%I #47 Jan 30 2017 21:24:44
%S 1,1,3,13,74,530,4550,45570,521640,6717480,96117000,1512819000,
%T 25975395600,483169486800,9678799930800,207733600074000,
%U 4755768505488000,115681418156304000,2979408725813520000,80998627977002736000,2317937034142810080000,69649003197501567840000,2192459412316607834400000,72152830779716793506400000,2477756318984329979756160000
%N a(n) is the number of compositions of the set {1, 2, ..., n} into blocks, each of size 1, 2 or 3 (n >= 0).
%C Sequences of sets, each set having no more than 3 elements.

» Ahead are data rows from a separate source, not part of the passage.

-- pv_equiv track=rewrite | github.com/claudiofin/autoresearch-funzionale | src/state_machine/builder.py | _infer_sub_state_name
-- ===== SOURCE A (Python) =====
-- def _infer_sub_state_name(action_name: str) -> str:
--     """Infer the sub_state name from an action name using linguistic patterns.
--
--     Universal approach: analyzes the VERB prefix of the action name to determine
--     what kind of operation is happening, then maps to an appropriate sub_state name.
--
--     Examples:
--     - calculateCluster → calculating (verb: calculate)
--     - fetchGroupsData → fetching (verb: fetch)
--     - submitGroup → submitting (verb: submit)
--     - saveUser → saving (verb: save)
--     - loadProducts → loading (verb: load)
--     - processPayment → processing (verb: process)
--
--     Args:
--         action_name: A single action string (e.g., "calculateCluster", "fetchGroups")
--
--     Returns:
--         The inferred sub_state name (e.g., 'calculating', 'fetching', 'loading')
--     """
--     if not action_name:
--         return "loading"
--
--     lower = action_name.lower()
--
--     # Verb prefix patterns → gerund form (universal linguistic mapping)
--     verb_patterns = [
--         ("calculate", "calculating"),
--         ("compute", "calculating"),
--         ("cluster", "calculating"),
--         ("fetch", "fetching"),
--         ("load", "loading"),
--         ("get", "loading"),
--         ("retrieve", "loading"),
--         ("submit", "submitting"),
--         ("send", "submitting"),
--         ("post", "submitting"),
--         ("save", "saving"),
--         ("update", "saving"),
--         ("store", "saving"),
--         ("process", "processing"),
--         ("handle", "processing"),
--         ("execute", "processing"),
--         ("validate", "validating"),
--         ("verify", "validating"),
--         ("check", "validating"),
--         ("authenticate", "authenticating"),
--         ("login", "authenticating"),
--         ("register", "registering"),
--         ("signup", "registering"),
--         ("join", "joining"),
--         ("track", "tracking"),
--         ("monitor", "monitoring"),
--         ("observe", "monitoring"),
--         ("delete", "deleting"),
--         ("remove", "deleting"),
--         ("destroy", "deleting"),
--         ("create", "creating"),
--         ("add", "creating"),
--         ("generate", "creating"),
--     ]
--
--     # Find the best matching verb prefix (longest match = most specific)
--     best_match = "loading"  # default fallback
--     best_length = 0
--
--     for verb, gerund in verb_patterns:
--         if lower.startswith(verb) or verb in lower:
--             if len(verb) > best_length:
--                 best_length = len(verb)
--                 best_match = gerund
--
--     return best_match
-- ===== SOURCE B (Python) =====
-- # Compact text table of verb -> gerund patterns, written in DESCENDING verb
-- # length (stable: equal-length verbs keep the original list's relative order),
-- # so the first substring match below is exactly the longest/most-specific match.
-- _TABLE = """authenticate authenticating
-- calculate calculating
-- retrieve loading
-- validate validating
-- register registering
-- generate creating
-- compute calculating
-- cluster calculating
-- process processing
-- execute processing
-- monitor monitoring
-- observe monitoring
-- destroy deleting
-- submit submitting
-- update saving
-- handle processing
-- verify validating
-- signup registering
-- delete deleting
-- remove deleting
-- create creating
-- fetch fetching
-- store saving
-- check validating
-- login authenticating
-- track tracking
-- load loading
-- send submitting
-- post submitting
-- save saving
-- join joining
-- get loading
-- add creating"""
--
-- _PATTERNS = [(w[0], w[1]) for w in (line.split() for line in _TABLE.splitlines())]
--
--
-- def _infer_sub_state_name(action_name: str) -> str:
--     if not action_name:
--         return "loading"
--     lower = action_name.lower()
--     for verb, gerund in _PATTERNS:
--         if verb in lower:
--             return gerund
--     return "loading"
-- ===== Notes on version B (the rewrite author's own statement) =====
-- stated objective: alternative
-- what changed: A scans all 33 verb patterns keeping a running best_length/best_match; B stores the patterns as a compact text table already ordered by descending verb length (stable, preserving the original tie order), parses it once, and returns the gerund of the first verb that is a substring with an early return and no best-tracking (the redundant startswith test, implied by substring containment, is dropped).
import Mathlib
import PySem

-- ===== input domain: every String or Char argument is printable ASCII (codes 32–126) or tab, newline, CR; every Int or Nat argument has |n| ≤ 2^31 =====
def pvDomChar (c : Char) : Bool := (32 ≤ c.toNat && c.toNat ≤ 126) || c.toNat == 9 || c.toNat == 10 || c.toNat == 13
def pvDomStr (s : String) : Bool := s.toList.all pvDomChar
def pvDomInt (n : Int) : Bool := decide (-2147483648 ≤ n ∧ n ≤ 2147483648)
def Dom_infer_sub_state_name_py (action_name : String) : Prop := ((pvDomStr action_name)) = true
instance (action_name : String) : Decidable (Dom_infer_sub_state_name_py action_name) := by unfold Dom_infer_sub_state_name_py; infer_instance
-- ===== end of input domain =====

-- B replaces A's scan-all-patterns-with-running-best loop by a compact text table
-- already ordered by descending verb length, parsed once and scanned with an early
-- return at the first substring match (an alternative of the same cost).

-- ===== PORT A =====
def pvVerbPatterns : List (String × String) := [
  ("calculate", "calculating"), ("compute", "calculating"), ("cluster", "calculating"),
  ("fetch", "fetching"), ("load", "loading"), ("get", "loading"), ("retrieve", "loading"),
  ("submit", "submitting"), ("send", "submitting"), ("post", "submitting"),
  ("save", "saving"), ("update", "saving"), ("store", "saving"),
  ("process", "processing"), ("handle", "processing"), ("execute", "processing"),
  ("validate", "validating"), ("verify", "validating"), ("check", "validating"),
  ("authenticate", "authenticating"), ("login", "authenticating"),
  ("register", "registering"), ("signup", "registering"), ("join", "joining"),
  ("track", "tracking"), ("monitor", "monitoring"), ("observe", "monitoring"),
  ("delete", "deleting"), ("remove", "deleting"), ("destroy", "deleting"),
  ("create", "creating"), ("add", "creating"), ("generate", "creating")]

def infer_sub_state_name_py (action_name : String) : String :=
  if action_name = "" then "loading"
  else
    let lower := PySem.Str.lower action_name
    (pvVerbPatterns.foldl (fun (acc : Int × String) vg =>
        if PySem.Str.startswith lower vg.1 || PySem.Str.isIn vg.1 lower then
          if PySem.Str.len vg.1 > acc.1 then (PySem.Str.len vg.1, vg.2) else acc
        else acc) (0, "loading")).2

-- ===== PORT B =====
-- Source B's _TABLE: one text constant, lines in descending verb length (stable order)
def pvTable : String := "authenticate authenticating\ncalculate calculating\nretrieve loading\nvalidate validating\nregister registering\ngenerate creating\ncompute calculating\ncluster calculating\nprocess processing\nexecute processing\nmonitor monitoring\nobserve monitoring\ndestroy deleting\nsubmit submitting\nupdate saving\nhandle processing\nverify validating\nsignup registering\ndelete deleting\nremove deleting\ncreate creating\nfetch fetching\nstore saving\ncheck validating\nlogin authenticating\ntrack tracking\nload loading\nsend submitting\npost submitting\nsave saving\njoin joining\nget loading\nadd creating"

-- Source B's _PATTERNS = [(w[0], w[1]) for w in (line.split() for line in _TABLE.splitlines())]
-- (w[0]/w[1] always exist on this literal table, so the .getD "" defaults are unreachable)
def pvPatterns : List (String × String) :=
  (PySem.Str.splitlines pvTable).map (fun line =>
    let w := PySem.Str.split₀ line
    ((PySem.List.pyGet? w 0).getD "", (PySem.List.pyGet? w 1).getD ""))

-- the for-loop with early return
def pvScan (lower : String) : List (String × String) → String
  | [] => "loading"
  | vg :: rest => if PySem.Str.isIn vg.1 lower then vg.2 else pvScan lower rest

%H Alois P. Heinz, <a href="/A189886/b189886.txt">Table of n, a(n) for n = 0..424</a>
%H Moa Apagodu, David Applegate, N. J. A. Sloane, and Doron Zeilberger, <a href="http://arxiv.org/abs/1701.08394">Analysis of the Gift Exchange Problem</a>, arXiv:1701.08394, 2017.
%H David Applegate and N. J. A. Sloane, <a href="http://arxiv.org/abs/0907.0513">The Gift Exchange Problem</a> (arXiv:0907.0513, 2009)
%H Adi Dani, <a href="https://oeis.org/wiki/User:Adi_Dani_/Compositions_and_Partitions_of_sets">Compositions and partitions of sets</a>
%F a(n) = sum(m=0..n, sum(j=0..3*m-n, n!/(2^(n+j-2*m) * 3^(m-j)) * C(m,j) * C(j,n+2*j-3*m))) where C(n,k) is the binomial coefficient.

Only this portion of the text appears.